Poker Digest Vol. 2, No. 11, May 21 - June 3, 1999

A few days ago I ran into the ubiquitous Bib Ladder during an intermission at the Vancouver Opera. Naturally our conversation drifted to poker. ``Say, professor, I've seen a few references to game theory in poker discussions and I'm wondering what it's all about.''

``An interesting question, Bib. There are people who try to build what are called mathematical models of a variety of objects or processes. The models might be systems of equations which describe some phenomenon, or some other kind of structure. They then perform manipulations of the models and hope this gives accurate information about the real objects.

In the case of game theory, the models attempt to capture the essence of whatever game is under discussion. Also, there is a wide interpretation of what constitutes a game. For example, one could view a commercial fishery as a game where one opponent is the fishing fleet and the other opponent is nature. Mathematical models are powerful tools because of the flexibility with which they can be applied.

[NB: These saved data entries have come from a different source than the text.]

-- pv_equiv track=rewrite | github.com/rejsafranko/ID3-Decision-Tree | handler.py | value_extractor
-- ===== SOURCE A (Python) =====
-- def value_extractor(feature_index: int, dataset: list) -> dict:
--     values = dict()
--     for entrypoint in dataset:
--         values[entrypoint[feature_index]] = dict()
--     for entrypoint in dataset:
--         if entrypoint[-1] in values.get(entrypoint[feature_index]).keys():
--             labels = values.get(entrypoint[feature_index])
--             labels[entrypoint[-1]] = labels.get(entrypoint[-1]) + 1
--             values[entrypoint[feature_index]] = labels
--         else:
--             labels = values.get(entrypoint[feature_index])
--             labels[entrypoint[-1]] = 1
--             values[entrypoint[feature_index]] = labels
--     return values
-- ===== SOURCE B (Python) =====
-- def _tally(labels):
--     counts = {}
--     for label in labels:
--         counts[label] = counts.get(label, 0) + 1
--     return counts
--
--
-- def value_extractor(feature_index: int, dataset: list) -> dict:
--     groups = {}
--     for entrypoint in dataset:
--         groups.setdefault(entrypoint[feature_index], []).append(entrypoint[-1])
--     return {value: _tally(labels) for value, labels in groups.items()}
-- ===== Notes on version B (the rewrite author's own statement) =====
-- stated objective: simpler
-- what changed: Replaces A's two passes over the dataset (an init pass creating empty inner dicts, then a counting pass with an if/else on key presence) by a group-then-tally decomposition: one pass groups the labels per feature value, then each label list is tallied separately; first-occurrence key orders are preserved by construction.
import Mathlib
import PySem

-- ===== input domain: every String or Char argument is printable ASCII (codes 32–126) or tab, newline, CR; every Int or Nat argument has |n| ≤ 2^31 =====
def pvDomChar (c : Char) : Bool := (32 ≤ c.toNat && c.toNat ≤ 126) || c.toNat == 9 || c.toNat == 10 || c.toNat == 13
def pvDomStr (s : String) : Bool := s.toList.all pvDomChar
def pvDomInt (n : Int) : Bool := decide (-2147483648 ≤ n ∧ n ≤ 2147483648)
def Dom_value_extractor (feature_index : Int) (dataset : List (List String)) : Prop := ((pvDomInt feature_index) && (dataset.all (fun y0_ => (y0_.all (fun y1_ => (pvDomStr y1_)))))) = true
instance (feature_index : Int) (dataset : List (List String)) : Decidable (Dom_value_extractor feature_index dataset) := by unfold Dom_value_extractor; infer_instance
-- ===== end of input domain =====

-- B replaces A's two passes (init empty inner dicts, then count with an if/else) by a
-- group-then-tally decomposition: one pass groups labels per feature value, then each
-- label list is tallied; equivalence of the RETURN value is proved on Pre_.

-- ===== PORT A =====
-- entrypoint[feature_index] / entrypoint[-1] as pyGetD (total form; Pre_ gives InRange).
-- values.get(k) after the first loop always finds k, rendered as getD k Dict.empty;
-- labels.get(l) in the true branch (l present) is getD l 0.
def value_extractor (feature_index : Int) (dataset : List (List String)) : List (String × List (String × Int)) :=
  let values : PySem.Dict String (PySem.Dict String Int) :=
    dataset.foldl (fun v r => v.insert (PySem.List.pyGetD r feature_index "") PySem.Dict.empty)
      PySem.Dict.empty
  let values2 :=
    dataset.foldl (fun v r =>
      let labels := v.getD (PySem.List.pyGetD r feature_index "") PySem.Dict.empty
      if labels.contains (PySem.List.pyGetD r (-1) "") then
        v.insert (PySem.List.pyGetD r feature_index "")
          (labels.insert (PySem.List.pyGetD r (-1) "")
            (labels.getD (PySem.List.pyGetD r (-1) "") 0 + 1))
      else
        v.insert (PySem.List.pyGetD r feature_index "")
          (labels.insert (PySem.List.pyGetD r (-1) "") 1)) values
  values2.items.map (fun p => (p.1, p.2.items))

-- ===== PORT B =====
def tallyAlt (labels : List String) : PySem.Dict String Int :=
  labels.foldl (fun c l => c.insert l (c.getD l 0 + 1)) PySem.Dict.empty

-- groups.setdefault(row[fi], []).append(row[-1]) = Dict.modify (d[k] = d.get(k, []) ++ [lbl]),
-- exact incl. insertion position (existing key keeps its place, new key appends).
def value_extractor_alt (feature_index : Int) (dataset : List (List String)) : List (String × List (String × Int)) :=
  let groups : PySem.Dict String (List String) :=
    dataset.foldl (fun g r =>
      g.modify (PySem.List.pyGetD r feature_index "") []
        (· ++ [PySem.List.pyGetD r (-1) ""])) PySem.Dict.empty
  groups.items.map (fun p => (p.1, (tallyAlt p.2).items))

-- ===== PRECONDITION & SPEC =====
-- Pre_ excludes exactly the inputs where Python A raises IndexError: a row on which
-- entrypoint[feature_index] or entrypoint[-1] is out of range.
def Pre_value_extractor (feature_index : Int) (dataset : List (List String)) : Prop :=
  ∀ r ∈ dataset, PySem.Raise.InRange r.length feature_index ∧ r ≠ []
instance (feature_index : Int) (dataset : List (List String)) : Decidable (Pre_value_extractor feature_index dataset) := by unfold Pre_value_extractor; infer_instance

def pvWitness_value_extractor : Int × List (List String) :=
  (0, [["a", "x"], ["a", "y"], ["b", "x"], ["a", "x"]])

def Spec_value_extractor (feature_index : Int) (dataset : List (List String)) (out : List (String × List (String × Int))) : Prop := out = value_extractor_alt feature_index dataset
instance (feature_index : Int) (dataset : List (List String)) (out : List (String × List (String × Int))) : Decidable (Spec_value_extractor feature_index dataset out) := by unfold Spec_value_extractor; infer_instance

-- ===== CLAIM (what is proved, stated in full; the proofs are below) =====
def Claim_equal_value_extractor : Prop := ∀ (feature_index : Int) (dataset : List (List String)), Dom_value_extractor feature_index dataset → Pre_value_extractor feature_index dataset → Spec_value_extractor feature_index dataset (value_extractor feature_index dataset)

-- ===== LEMMAS AND PROOFS =====

-- the counting step of A's second loop, once the if/else is merged
def astep (c : PySem.Dict String Int) (l : String) : PySem.Dict String Int :=
  c.insert l (c.getD l 0 + 1)

-- A's first loop leaves every value at the empty inner dict
lemma getD_init (key : List String → String) (ds : List (List String))
    (v : PySem.Dict String (PySem.Dict String Int)) (c : String)
    (h : v.getD c PySem.Dict.empty = PySem.Dict.empty) :
    (ds.foldl (fun v r => v.insert (key r) PySem.Dict.empty) v).getD c PySem.Dict.empty
      = PySem.Dict.empty := by
  induction ds generalizing v with
  | nil => exact h
  | cons r rest ih =>
      refine ih _ ?_
      rw [PySem.Dict.getD_insert]
      split_ifs <;> simp [h]

-- value at c of A's (merged) counting loop: fold astep over the labels grouped at c
lemma getD_count_loop (pairs : List (String × String))
    (v : PySem.Dict String (PySem.Dict String Int)) (c : String) :
    (pairs.foldl (fun v p => v.insert p.1 (astep (v.getD p.1 PySem.Dict.empty) p.2)) v).getD c PySem.Dict.empty
      = ((pairs.filter (fun p => p.1 == c)).map (·.2)).foldl astep (v.getD c PySem.Dict.empty) := by
  induction pairs generalizing v with
  | nil => rfl
  | cons p rest ih =>
      rcases p with ⟨a, b⟩
      simp only [List.foldl_cons, List.filter_cons]
      by_cases hac : a = c
      · subst hac
        simp only [beq_self_eq_true, if_pos, List.map_cons, ih, PySem.Dict.getD_insert_self,
          List.foldl_cons]
      · have hb : ((a, b).1 == c) = false := by simp [hac]
        rw [hb]
        simp only [Bool.false_eq_true, if_false, ih,
          PySem.Dict.getD_insert_of_ne _ _ _ (fun h => hac h.symm)]

theorem value_extractor_spec : Claim_equal_value_extractor := by
  intro fi ds _ _
  unfold Spec_value_extractor value_extractor value_extractor_alt
  dsimp only
  set key : List String → String := fun r => PySem.List.pyGetD r fi "" with hkey
  set lbl : List String → String := fun r => PySem.List.pyGetD r (-1) "" with hlbl
  -- merge A's if/else into astep
  have hfun : (fun (v : PySem.Dict String (PySem.Dict String Int)) (r : List String) =>
      let labels := v.getD (PySem.List.pyGetD r fi "") PySem.Dict.empty
      if labels.contains (PySem.List.pyGetD r (-1) "") then
        v.insert (PySem.List.pyGetD r fi "")
          (labels.insert (PySem.List.pyGetD r (-1) "")
            (labels.getD (PySem.List.pyGetD r (-1) "") 0 + 1))
      else
        v.insert (PySem.List.pyGetD r fi "")
          (labels.insert (PySem.List.pyGetD r (-1) "") 1))
      = (fun v r => v.insert (key r) (astep (v.getD (key r) PySem.Dict.empty) (lbl r))) := by
    funext v r
    simp only [astep, hkey, hlbl]
    split_ifs with hc
    · rfl
    · rw [PySem.Dict.getD_of_not_contains _ (0 : Int) (by simpa using hc)]
      norm_num
  rw [hfun]
  -- name the three dictionaries
  set v1 : PySem.Dict String (PySem.Dict String Int) :=
    ds.foldl (fun v r => v.insert (key r) PySem.Dict.empty) PySem.Dict.empty with hv1
  set v2 : PySem.Dict String (PySem.Dict String Int) :=
    ds.foldl (fun v r => v.insert (key r) (astep (v.getD (key r) PySem.Dict.empty) (lbl r))) v1 with hv2
  set groups : PySem.Dict String (List String) :=
    ds.foldl (fun g r => g.modify (key r) [] (· ++ [lbl r])) PySem.Dict.empty with hgroups
  -- keys agree: both are the first-occurrence set of feature values
  have hnd1 : v1.keys.Nodup := PySem.Dict.nodup_keys_foldl_insert_key _ _ _ _ PySem.Dict.nodup_keys_empty
  have hnd2 : v2.keys.Nodup := PySem.Dict.nodup_keys_foldl_insert_key _ _ _ _ hnd1
  have hndG : groups.keys.Nodup := PySem.Dict.nodup_keys_foldl_modify_key _ _ _ _ _ PySem.Dict.nodup_keys_empty
  have hk1 : v1.keys = PySem.Set.ofList (ds.map key) := by
    rw [hv1, PySem.Dict.keys_foldl_insert_key]
    simp [PySem.Set.update_nil_left, PySem.Dict.keys_empty]
  have hk2 : v2.keys = PySem.Set.ofList (ds.map key) := by
    rw [hv2, PySem.Dict.keys_foldl_insert_key, hk1, PySem.Set.update_eq_append_filter]
    have : List.filter
        (fun y => !(PySem.Set.contains (PySem.Set.ofList (ds.map key)) y))
        (PySem.Set.ofList (ds.map key)) = [] := by
      apply List.filter_eq_nil_iff.mpr
      intro y hy
      rw [(PySem.Set.contains_iff _ _).mpr hy]
      simp
    rw [this, List.append_nil]
  have hkG : groups.keys = PySem.Set.ofList (ds.map key) := by
    rw [hgroups, PySem.Dict.keys_foldl_modify_key]
    simp [PySem.Set.update_nil_left, PySem.Dict.keys_empty]
  -- values agree at every key
  have hval : ∀ c, v2.getD c PySem.Dict.empty = tallyAlt (groups.getD c []) := by
    intro c
    have hA : v2.getD c PySem.Dict.empty
        = (((ds.map (fun r => (key r, lbl r))).filter (fun p => p.1 == c)).map (·.2)).foldl astep
            (v1.getD c PySem.Dict.empty) := by
      rw [hv2, show (ds.foldl (fun v r => v.insert (key r) (astep (v.getD (key r) PySem.Dict.empty) (lbl r))) v1)
            = ((ds.map (fun r => (key r, lbl r))).foldl
                (fun v p => v.insert p.1 (astep (v.getD p.1 PySem.Dict.empty) p.2)) v1) from by
          rw [List.foldl_map],
        getD_count_loop]
    have hB : groups.getD c []
        = ((ds.map (fun r => (key r, lbl r))).filter (fun p => p.1 == c)).map (·.2) := by
      rw [hgroups, show (ds.foldl (fun g r => g.modify (key r) [] (· ++ [lbl r])) PySem.Dict.empty)
            = ((ds.map (fun r => (key r, lbl r))).foldl
                (fun g p => g.modify p.1 [] (· ++ [p.2])) PySem.Dict.empty) from by
          rw [List.foldl_map],
        PySem.Dict.getD_foldl_modify_append]
      simp
    rw [hA, hB, hv1, getD_init _ _ _ _ (by simp), tallyAlt]
    rfl
  -- assemble the items lists
  rw [PySem.Dict.items_eq_map_keys v2 hnd2 PySem.Dict.empty,
      PySem.Dict.items_eq_map_keys groups hndG []]
  rw [List.map_map, List.map_map, hk2, hkG]
  exact List.map_congr_left (fun k _ => by simp [Function.comp, hval k])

There are two primary objects to model in game theory. One is the game itself and, as I indicated above, the notion of a game can be very general. The other is the notion of a strategy. Once you have the game modelled and the notion of strategy modelled most people are interested in trying to determine an optimal strategy. Of course, each opponent is trying to optimize her outcome. Some of the mathematics involved is very sophisticated because optimization problems normally are difficult.

So what about poker, you say? One element of strategies in game theory is randomization. In many cases people introduce schemes for randomizing aspects of their strategies. This is what people mostly mean when referring to game theory in poker. It is not particularly sophisticated.

Let me tell you one such scheme I used. A few years back when I first ventured into the social clubs in the Vancouver area, many of the clubs had the players taking turns dealing and choosing the game from a small list of games. I discovered that a large number of people were choosing to deal high-low draw poker. It did not take me long to observe that all the players would not draw a card when dealt three-of-a-kind. It is a good hand for high and by not drawing a card they are trying to indicate they have a low hand for deception purposes. What I decided to do when dealt three-of-a-kind was to create a random process for how many cards I would draw.

Suppose my hand was 2-7-7-7-9. I add together the two and the nine obtaining 11. I then subtract one because one of my cards is of bigger rank than the trips. This gives me 10 which I divide by three obtaining a remainder of one. I then would draw one card.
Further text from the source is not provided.